_Entries provided_
-- pv_equiv track=rewrite | github.com/Matixy/golinski-zadrozny-grupa-4-jezyki-skryptowe-python | Lista2/src/findLongestSentenceWithoutSameStartingAdjacentLetters.py | isValidSentenceWithoutSameStartingAdjacentLetters
-- ===== SOURCE A (Python) =====
-- def isValidSentenceWithoutSameStartingAdjacentLetters(sentence):
--     """Sprawdza, czy żadne dwa sąsiadujące słowa nie zaczynają się na tę samą literę. Zgodnie z wymogami, analizujemy zdanie znak po znaku bez użycia list."""
--
--     lastFirstLetter = ""
--     isInWord = False
--
--     for char in sentence:
--         # Wyraz to ciąg znaków alfabetu
--         if char.isalpha():
--             if not isInWord:
--                 # To jest pierwsza litera nowego słowa
--                 currentFirstLetter = char.lower()
--
--                 # Porównanie z pierwszą literą poprzedniego słowa
--                 if currentFirstLetter == lastFirstLetter:
--                     return False
--
--                 lastFirstLetter = currentFirstLetter
--                 isInWord = True
--         else:
--             # Znaki interpunkcyjne lub spacje oddzielają wyrazy
--             isInWord = False
--
--     return True
-- ===== SOURCE B (Python) =====
-- def isValidSentenceWithoutSameStartingAdjacentLetters(sentence):
--     # Build-then-compare: tokenize into words (maximal alphabetic runs),
--     # collect lowercased first letters, then check adjacent pairs.
--     words = []
--     current = []
--     for ch in sentence:
--         if ch.isalpha():
--             current.append(ch)
--         else:
--             if current:
--                 words.append(current)
--                 current = []
--     if current:
--         words.append(current)
--     firsts = [w[0].lower() for w in words]
--     return all(a != b for a, b in zip(firsts, firsts[1:]))
-- ===== Notes on version B (the rewrite author's own statement) =====
-- stated objective: alternative
-- what changed: Replaces A's incremental in-word state machine with early return by a build-then-compare pipeline: tokenize into alphabetic-run words, collect lowercased first letters, then a separate pairwise pass over adjacent letters.
import Mathlib
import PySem

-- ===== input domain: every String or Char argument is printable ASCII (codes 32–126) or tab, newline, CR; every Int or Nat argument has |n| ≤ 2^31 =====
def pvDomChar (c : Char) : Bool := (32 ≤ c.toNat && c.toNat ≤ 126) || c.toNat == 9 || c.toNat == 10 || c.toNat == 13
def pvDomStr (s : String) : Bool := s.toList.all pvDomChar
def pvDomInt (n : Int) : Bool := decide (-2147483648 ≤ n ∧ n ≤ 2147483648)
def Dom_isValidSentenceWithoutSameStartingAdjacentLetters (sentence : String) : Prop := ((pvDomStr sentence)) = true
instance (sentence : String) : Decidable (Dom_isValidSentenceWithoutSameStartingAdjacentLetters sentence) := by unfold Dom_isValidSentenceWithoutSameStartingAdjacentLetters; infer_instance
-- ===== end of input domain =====

-- B replaces A's incremental in-word state machine (early return) by a build-then-compare
-- pipeline (tokenize into words, collect first letters, pairwise pass); objective: alternative.

-- ===== PORT A =====
-- A's loop over the characters; state = (lastFirstLetter, isInWord).
-- Python's lastFirstLetter is "" initially, then a one-char string; modelled as Option Char
-- (none for ""): exact, since a one-char string never equals "".
def pvGoA : List Char → Option Char → Bool → Bool
  | [], _, _ => true
  | c :: rest, last, inWord =>
    if PySem.Chars.isalpha c then
      if !inWord then
        let cur := PySem.Chars.lowerChar c
        if some cur == last then false
        else pvGoA rest (some cur) true
      else pvGoA rest last inWord
    else pvGoA rest last false

def isValidSentenceWithoutSameStartingAdjacentLetters (sentence : String) : Bool :=
  pvGoA sentence.toList none false

-- ===== PORT B =====
-- B's tokenizer loop: words = maximal alphabetic runs (result list built structurally,
-- current word accumulated in order as in Source B).
def pvTokB : List Char → List Char → List (List Char)
  | [], cur => if cur = [] then [] else [cur]
  | c :: rest, cur =>
    if PySem.Chars.isalpha c then pvTokB rest (cur ++ [c])
    else if cur = [] then pvTokB rest [] else cur :: pvTokB rest []

-- w[0]: every word produced by pvTokB is nonempty, so headD with a dummy default is exact here.
def isValidSentenceWithoutSameStartingAdjacentLetters_alt (sentence : String) : Bool :=
  let firsts := (pvTokB sentence.toList []).map (fun w => PySem.Chars.lowerChar (w.headD ' '))
  (firsts.zip (PySem.List.slice firsts (some 1) none)).all (fun p => !(p.1 == p.2))

-- ===== PRECONDITION & SPEC =====
def Spec_isValidSentenceWithoutSameStartingAdjacentLetters (sentence : String) (out : Bool) : Prop := out = isValidSentenceWithoutSameStartingAdjacentLetters_alt sentence
instance (sentence : String) (out : Bool) : Decidable (Spec_isValidSentenceWithoutSameStartingAdjacentLetters sentence out) := by unfold Spec_isValidSentenceWithoutSameStartingAdjacentLetters; infer_instance

-- ===== CLAIM (what is proved, stated in full; the proofs are below) =====
def Claim_equal_isValidSentenceWithoutSameStartingAdjacentLetters : Prop := ∀ (sentence : String), Dom_isValidSentenceWithoutSameStartingAdjacentLetters sentence → Spec_isValidSentenceWithoutSameStartingAdjacentLetters sentence (isValidSentenceWithoutSameStartingAdjacentLetters sentence)

-- ===== LEMMAS AND PROOFS =====

-- first letters (lowercased) of the words still to be produced, given the partial current word
def pvFirsts (cs cur : List Char) : List Char :=
  (pvTokB cs cur).map (fun w => PySem.Chars.lowerChar (w.headD ' '))

-- sequential adjacent check, A-style, over a list of first letters
def pvChk : Option Char → List Char → Bool
  | _, [] => true
  | last, f :: rest => if some f == last then false else pvChk (some f) rest

lemma pvFirsts_head : ∀ (cs cur : List Char), cur ≠ [] →
    pvFirsts cs cur = PySem.Chars.lowerChar (cur.headD ' ') :: (pvFirsts cs cur).tail := by
  intro cs
  induction cs with
  | nil => intro cur h; simp [pvFirsts, pvTokB, h]
  | cons c rest ih =>
    intro cur h
    by_cases ha : PySem.Chars.isalpha c
    · have hne : cur ++ [c] ≠ [] := by simp
      have hh : (cur ++ [c]).headD ' ' = cur.headD ' ' := by
        cases cur with
        | nil => exact absurd rfl h
        | cons x xs => rfl
      have ht : pvFirsts (c :: rest) cur = pvFirsts rest (cur ++ [c]) := by
        simp [pvFirsts, pvTokB, ha]
      rw [ht]
      conv_lhs => rw [ih (cur ++ [c]) hne]
      rw [hh]
    · simp [pvFirsts, pvTokB, ha, h]

lemma pvMain : ∀ (cs : List Char),
    (∀ last, pvGoA cs last false = pvChk last (pvFirsts cs [])) ∧
    (∀ cur, cur ≠ [] →
      pvGoA cs (some (PySem.Chars.lowerChar (cur.headD ' '))) true
        = pvChk (some (PySem.Chars.lowerChar (cur.headD ' '))) ((pvFirsts cs cur).tail)) := by
  intro cs
  induction cs with
  | nil =>
    refine ⟨fun last => by simp [pvGoA, pvFirsts, pvTokB, pvChk], fun cur h => by
      simp [pvGoA, pvFirsts, pvTokB, h, pvChk]⟩
  | cons c rest ih =>
    constructor
    · intro last
      by_cases ha : PySem.Chars.isalpha c
      · have hne : ([c] : List Char) ≠ [] := by simp
        have hhead := pvFirsts_head rest [c] hne
        have hq := ih.2 [c] hne
        simp only [List.headD_cons] at hhead hq
        have ht : pvFirsts (c :: rest) [] = pvFirsts rest [c] := by
          simp [pvFirsts, pvTokB, ha]
        by_cases he : some (PySem.Chars.lowerChar c) == last
        · have hA : pvGoA (c :: rest) last false = false := by simp [pvGoA, ha, he]
          rw [hA, ht, hhead]
          simp [pvChk, he]
        · have hA : pvGoA (c :: rest) last false
              = pvGoA rest (some (PySem.Chars.lowerChar c)) true := by
            simp [pvGoA, ha, he]
          rw [hA, hq, ht, hhead]
          simp [pvChk, he]
      · have : pvFirsts (c :: rest) [] = pvFirsts rest [] := by
          simp [pvFirsts, pvTokB, ha]
        simp [pvGoA, ha, this, ih.1]
    · intro cur h
      by_cases ha : PySem.Chars.isalpha c
      · have hne : cur ++ [c] ≠ [] := by simp
        have hh : (cur ++ [c]).headD ' ' = cur.headD ' ' := by
          cases cur with
          | nil => exact absurd rfl h
          | cons x xs => rfl
        have hq := ih.2 (cur ++ [c]) hne
        rw [hh] at hq
        have ht : pvFirsts (c :: rest) cur = pvFirsts rest (cur ++ [c]) := by
          simp [pvFirsts, pvTokB, ha]
        have hA : pvGoA (c :: rest) (some (PySem.Chars.lowerChar (cur.headD ' '))) true
            = pvGoA rest (some (PySem.Chars.lowerChar (cur.headD ' '))) true := by
          simp [pvGoA, ha]
        rw [hA, ht]
        exact hq
      · have ht : pvFirsts (c :: rest) cur
            = PySem.Chars.lowerChar (cur.headD ' ') :: pvFirsts rest [] := by
          simp [pvFirsts, pvTokB, ha, h]
        simp [pvGoA, ha, ht, ih.1]

-- the sequential check from state `some l` is B's pairwise check on l :: fs
lemma pvChk_some_eq : ∀ (fs : List Char) (l : Char),
    pvChk (some l) fs = ((l :: fs).zip fs).all (fun p => !(p.1 == p.2)) := by
  intro fs
  induction fs with
  | nil => intro l; simp [pvChk]
  | cons f rest ih =>
    intro l
    by_cases he : f = l
    · simp [pvChk, he]
    · have hb : (some f == some l) = false := by simp [he]
      have hb2 : (l == f) = false := by simp [Ne.symm he]
      simp [pvChk, hb, hb2, ih]

lemma pvChk_none_eq (fs : List Char) :
    pvChk none fs = (fs.zip fs.tail).all (fun p => !(p.1 == p.2)) := by
  cases fs with
  | nil => simp [pvChk]
  | cons f rest => simp [pvChk, pvChk_some_eq]

-- ===== VERDICT (by name: the statement is the Claim_ definition above) =====
theorem isValidSentenceWithoutSameStartingAdjacentLetters_spec : Claim_equal_isValidSentenceWithoutSameStartingAdjacentLetters := by
  intro s _
  unfold Spec_isValidSentenceWithoutSameStartingAdjacentLetters
  unfold isValidSentenceWithoutSameStartingAdjacentLetters isValidSentenceWithoutSameStartingAdjacentLetters_alt
  rw [(pvMain s.toList).1 none, pvChk_none_eq]
  simp [pvFirsts, PySem.List.slice_from_one]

_Work task_
Include the first line of the listing, the line with "spacje oddzielają wyrazy", and every line between them, each repeated exactly, and output only those.

_Response to the task_
-- pv_equiv track=rewrite | github.com/Matixy/golinski-zadrozny-grupa-4-jezyki-skryptowe-python | Lista2/src/findLongestSentenceWithoutSameStartingAdjacentLetters.py | isValidSentenceWithoutSameStartingAdjacentLetters
-- ===== SOURCE A (Python) =====
-- def isValidSentenceWithoutSameStartingAdjacentLetters(sentence):
--     """Sprawdza, czy żadne dwa sąsiadujące słowa nie zaczynają się na tę samą literę. Zgodnie z wymogami, analizujemy zdanie znak po znaku bez użycia list."""
--
--     lastFirstLetter = ""
--     isInWord = False
--
--     for char in sentence:
--         # Wyraz to ciąg znaków alfabetu
--         if char.isalpha():
--             if not isInWord:
--                 # To jest pierwsza litera nowego słowa
--                 currentFirstLetter = char.lower()
--
--                 # Porównanie z pierwszą literą poprzedniego słowa
--                 if currentFirstLetter == lastFirstLetter:
--                     return False
--
--                 lastFirstLetter = currentFirstLetter
--                 isInWord = True
--         else:
--             # Znaki interpunkcyjne lub spacje oddzielają wyrazy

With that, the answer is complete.